Quantum Chromodynamics (QCD) is believed by most physicists to be the correct theory of the strong nuclear force. Besides the qualitatively correct description of the hadron spectrum by bound states of light (u-, d- and s-) and heavy (c and b-) quarks, the main source of confidence is the successful application of quark–gluon perturbation theory to calculate the cross-sections of many short distance (large transverse momentum) processes (see, for instance, [A4]).
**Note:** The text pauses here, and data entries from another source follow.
-- pv_equiv track=rewrite | github.com/YoungBaymax/qrs_detector | python/detection.py | _low_pass_filter
-- ===== SOURCE A (Python) =====
-- def _low_pass_filter(signal):
--     result = []
--     for index, value in enumerate(signal):
--         if index >= 1:
--             value += 2 * result[index - 1]
--         if index >= 2:
--             value -= result[index - 2]
--         if index >= 6:
--             value -= 2 * signal[index - 6]
--         if index >= 12:
--             value += signal[index - 12]
--         result.append(value)
--     return result
-- ===== SOURCE B (Python) =====
-- def _low_pass_filter(sig):
--     # FIR form: the IIR transfer function factors as (1+z^-1+...+z^-5)^2,
--     # i.e. convolution with the 11-tap triangular kernel below.
--     kernel = (1, 2, 3, 4, 5, 6, 5, 4, 3, 2, 1)
--     out = []
--     for i in range(len(sig)):
--         acc = 0
--         for j, w in enumerate(kernel):
--             if i - j >= 0:
--                 acc += w * sig[i - j]
--         out.append(acc)
--     return out
-- ===== Notes on version B (the rewrite author's own statement) =====
-- stated objective: alternative
-- what changed: Replaced the recursive IIR update (each output built from the two previous outputs plus delayed inputs) with a direct FIR convolution: each output is the dot product of the fixed 11-tap triangular kernel (weights rising 1..6 then falling back to 1) with the last 11 input samples, with no dependence on previously computed outputs.
import Mathlib
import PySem

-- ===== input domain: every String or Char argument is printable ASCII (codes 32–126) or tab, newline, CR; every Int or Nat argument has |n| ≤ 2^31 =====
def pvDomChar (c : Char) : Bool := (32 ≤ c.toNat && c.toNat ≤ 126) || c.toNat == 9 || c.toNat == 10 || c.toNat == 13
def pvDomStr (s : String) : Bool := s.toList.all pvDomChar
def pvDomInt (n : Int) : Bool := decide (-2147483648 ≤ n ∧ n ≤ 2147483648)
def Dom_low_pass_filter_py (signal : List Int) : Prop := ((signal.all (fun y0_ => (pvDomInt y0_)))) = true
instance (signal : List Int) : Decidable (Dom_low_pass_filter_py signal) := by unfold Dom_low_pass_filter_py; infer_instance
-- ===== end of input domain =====

-- B replaces A's recursive IIR update with a direct FIR convolution by a fixed 11-tap
-- triangular kernel (alternative decomposition, same O(n) cost).

-- ===== PORT A =====
-- the loop body of A; indexing result[index-1] etc. is always in range, so pyGetD is exact
def lpfStep (signal : List Int) (result : List Int) (p : Int × Int) : List Int :=
  let index := p.1
  let v1 := if index ≥ 1 then p.2 + 2 * PySem.List.pyGetD result (index - 1) 0 else p.2
  let v2 := if index ≥ 2 then v1 - PySem.List.pyGetD result (index - 2) 0 else v1
  let v3 := if index ≥ 6 then v2 - 2 * PySem.List.pyGetD signal (index - 6) 0 else v2
  let v4 := if index ≥ 12 then v3 + PySem.List.pyGetD signal (index - 12) 0 else v3
  result ++ [v4]

def low_pass_filter_py (signal : List Int) : List Int :=
  (PySem.List.enumerate signal).foldl (lpfStep signal) []

-- ===== PORT B =====
def lpfKernel : List Int := [1, 2, 3, 4, 5, 6, 5, 4, 3, 2, 1]

-- inner loop of B: fold over the enumerated kernel taps
def lpfTaps (signal : List Int) (i : Int) : List (Int × Int) → Int → Int
  | [], acc => acc
  | (j, w) :: rest, acc =>
      lpfTaps signal i rest
        (if i - j ≥ 0 then acc + w * PySem.List.pyGetD signal (i - j) 0 else acc)

def low_pass_filter_py_alt (signal : List Int) : List Int :=
  (PySem.List.pyRange 0 signal.length 1).map
    (fun i => lpfTaps signal i (PySem.List.enumerate lpfKernel) 0)

-- ===== PRECONDITION & SPEC =====
def Spec_low_pass_filter_py (signal : List Int) (out : List Int) : Prop := out = low_pass_filter_py_alt signal
instance (signal : List Int) (out : List Int) : Decidable (Spec_low_pass_filter_py signal out) := by unfold Spec_low_pass_filter_py; infer_instance

-- ===== CLAIM (what is proved, stated in full; the proofs are below) =====
def Claim_equal_low_pass_filter_py : Prop := ∀ (signal : List Int), Dom_low_pass_filter_py signal → Spec_low_pass_filter_py signal (low_pass_filter_py signal)

-- ===== LEMMAS AND PROOFS =====

-- zero-padded read of the signal
def pvg (s : List Int) (k : Int) : Int := if 0 ≤ k then s.getD k.toNat 0 else 0

-- the FIR value at (integer) position k
def pvF (s : List Int) (k : Int) : Int :=
  pvg s k + 2 * pvg s (k - 1) + 3 * pvg s (k - 2) + 4 * pvg s (k - 3) + 5 * pvg s (k - 4)
    + 6 * pvg s (k - 5) + 5 * pvg s (k - 6) + 4 * pvg s (k - 7) + 3 * pvg s (k - 8)
    + 2 * pvg s (k - 9) + pvg s (k - 10)

lemma pvg_neg (s : List Int) (k : Int) (h : k < 0) : pvg s k = 0 := by
  simp [pvg]; omega

lemma pvF_neg (s : List Int) (k : Int) (h : k < 0) : pvF s k = 0 := by
  simp [pvF, pvg_neg s _ (by omega : k < 0), pvg_neg s (k-1) (by omega), pvg_neg s (k-2) (by omega),
    pvg_neg s (k-3) (by omega), pvg_neg s (k-4) (by omega), pvg_neg s (k-5) (by omega),
    pvg_neg s (k-6) (by omega), pvg_neg s (k-7) (by omega), pvg_neg s (k-8) (by omega),
    pvg_neg s (k-9) (by omega), pvg_neg s (k-10) (by omega)]

lemma pvg_eq_pyGetD (s : List Int) (k : Int) (h : 0 ≤ k) :
    PySem.List.pyGetD s k 0 = pvg s k := by
  simp [pvg, h, PySem.List.pyGetD, PySem.List.pyGet?, PySem.List.pyIdx?]
  split_ifs with hk
  · simp
  · rw [List.getElem?_eq_none (by omega)]
    simp

-- the IIR recurrence holds for the FIR value, unconditionally over Int
lemma pvF_rec (s : List Int) (k : Int) :
    pvF s k = pvg s k + 2 * pvF s (k - 1) - pvF s (k - 2) - 2 * pvg s (k - 6) + pvg s (k - 12) := by
  simp only [pvF]
  ring_nf

-- spec sum for B's tap fold
def pvS (s : List Int) (i : Int) : List (Int × Int) → Int
  | [] => 0
  | (j, w) :: rest => w * pvg s (i - j) + pvS s i rest

lemma taps_eq (s : List Int) (i : Int) :
    ∀ (ps : List (Int × Int)) (acc : Int), lpfTaps s i ps acc = acc + pvS s i ps := by
  intro ps
  induction ps with
  | nil => intro acc; simp [lpfTaps, pvS]
  | cons p rest ih =>
      intro acc
      obtain ⟨j, w⟩ := p
      by_cases h : i - j ≥ 0
      · rw [lpfTaps, if_pos h, ih]
        rw [pvg_eq_pyGetD s (i - j) (by omega)] at *
        simp [pvS]; ring
      · rw [lpfTaps, if_neg h, ih]
        simp [pvS, pvg_neg s (i - j) (by omega)]

lemma taps_kernel (s : List Int) (i : Int) :
    lpfTaps s i (PySem.List.enumerate lpfKernel) 0 = pvF s i := by
  rw [taps_eq]
  simp [lpfKernel, PySem.List.enumerate, pvS, pvF]
  ring_nf

lemma pvg_natCast (s : List Int) (n : Nat) : pvg s (n : Int) = s.getD n 0 := by
  simp [pvg]

lemma chain_val (s : List Int) (n : Nat) (r : List Int)
    (hr : r = (PySem.List.pyRange 0 (n : Int) 1).map (fun i => pvF s i)) :
    lpfStep s r ((n : Int), s.getD n 0) = r ++ [pvF s (n : Int)] := by
  have hread : ∀ k : Int, 0 ≤ k → k < (n : Int) → PySem.List.pyGetD r k 0 = pvF s k := by
    intro k h1 h2
    rw [hr]
    exact PySem.List.pyGetD_map_pyRange_of_nonneg _ _ _ _ h1 h2
  unfold lpfStep
  simp only []
  have e1 : (if ((n : Int)) ≥ 1 then s.getD n 0 + 2 * PySem.List.pyGetD r ((n : Int) - 1) 0
      else s.getD n 0) = pvg s (n : Int) + 2 * pvF s ((n : Int) - 1) := by
    by_cases h : ((n : Int)) ≥ 1
    · rw [if_pos h, hread _ (by omega) (by omega), pvg_natCast]
    · rw [if_neg h, pvF_neg s _ (by omega), pvg_natCast]; ring
  have e2 : ∀ X : Int, (if ((n : Int)) ≥ 2 then X - PySem.List.pyGetD r ((n : Int) - 2) 0 else X)
      = X - pvF s ((n : Int) - 2) := by
    intro X
    by_cases h : ((n : Int)) ≥ 2
    · rw [if_pos h, hread _ (by omega) (by omega)]
    · rw [if_neg h, pvF_neg s _ (by omega)]; ring
  have e6 : ∀ X : Int, (if ((n : Int)) ≥ 6 then X - 2 * PySem.List.pyGetD s ((n : Int) - 6) 0 else X)
      = X - 2 * pvg s ((n : Int) - 6) := by
    intro X
    by_cases h : ((n : Int)) ≥ 6
    · rw [if_pos h, pvg_eq_pyGetD s _ (by omega)]
    · rw [if_neg h, pvg_neg s _ (by omega)]; ring
  have e12 : ∀ X : Int, (if ((n : Int)) ≥ 12 then X + PySem.List.pyGetD s ((n : Int) - 12) 0 else X)
      = X + pvg s ((n : Int) - 12) := by
    intro X
    by_cases h : ((n : Int)) ≥ 12
    · rw [if_pos h, pvg_eq_pyGetD s _ (by omega)]
    · rw [if_neg h, pvg_neg s _ (by omega)]; ring
  rw [e1, e2, e6, e12, ← pvF_rec]

lemma foldA (s : List Int) : ∀ n, n ≤ s.length →
    ((PySem.List.enumerate s).take n).foldl (lpfStep s) []
      = (PySem.List.pyRange 0 (n : Int) 1).map (fun i => pvF s i) := by
  intro n
  induction n with
  | zero => intro _; simp [PySem.List.pyRange]
  | succ n ih =>
      intro h
      have hn : n < s.length := by omega
      have htake : (PySem.List.enumerate s).take (n + 1)
          = (PySem.List.enumerate s).take n ++ [((n : Int), s[n])] := by
        rw [List.take_add_one, PySem.List.getElem?_enumerate]
        simp [List.getElem?_eq_getElem hn]
      rw [htake, List.foldl_append, ih (by omega)]
      have hget : s[n] = s.getD n 0 := (List.getD_eq_getElem s 0 hn).symm
      rw [List.foldl_cons, List.foldl_nil, hget,
        chain_val s n _ rfl]
      have hr : PySem.List.pyRange 0 ((n : Int) + 1) 1
          = PySem.List.pyRange 0 (n : Int) 1 ++ [(n : Int)] := by
        rw [PySem.List.pyRange_one_succ_right] ; omega
      push_cast
      rw [hr, List.map_append]
      rfl

-- ===== VERDICT (by name: the statement is the Claim_ definition above) =====
theorem low_pass_filter_py_spec : Claim_equal_low_pass_filter_py := by
  intro signal _
  unfold Spec_low_pass_filter_py low_pass_filter_py low_pass_filter_py_alt
  have hfun : (fun i => lpfTaps signal i (PySem.List.enumerate lpfKernel) 0)
      = fun i => pvF signal i := by
    funext i; exact taps_kernel signal i
  rw [hfun]
  have hlen : (PySem.List.enumerate signal).take signal.length = PySem.List.enumerate signal := by
    rw [← PySem.List.length_enumerate (xs := signal) (s := 0)]
    exact List.take_length
  have := foldA signal signal.length le_rfl
  rwa [hlen] at this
The outstanding property of QCD, which is the basis of the success of perturbation theory, is asymptotic freedom. According to it the effective quark–gluon and gluon–gluon couplings become small at short distances. This unique property is a consequence of the self-coupling of gluons, the quanta of the non-Abelian SU(3) colour gauge field. The counterpart of asymptotic freedom at high energies is infrared slavery at low energies, which is due to the increase of the effective coupling at ‘long’ distances (of the order 1 fermi). The consequence is the confinement of quarks and gluons inside colour singlet hadrons. The basic property of confinement and the approximate SU(3) ⊗ SU(3) flavour symmetry of light quarks qualitatively describes many features of the hadron spectrum and of other low energy strong interaction phenomena. But due to the strong couplings, a precise quantitative description of these phenomena is difficult. This spoils to some extent even the predictions of perturbative QCD, because the confinement acts also on the initial and final states of every short distance ‘hard’ process.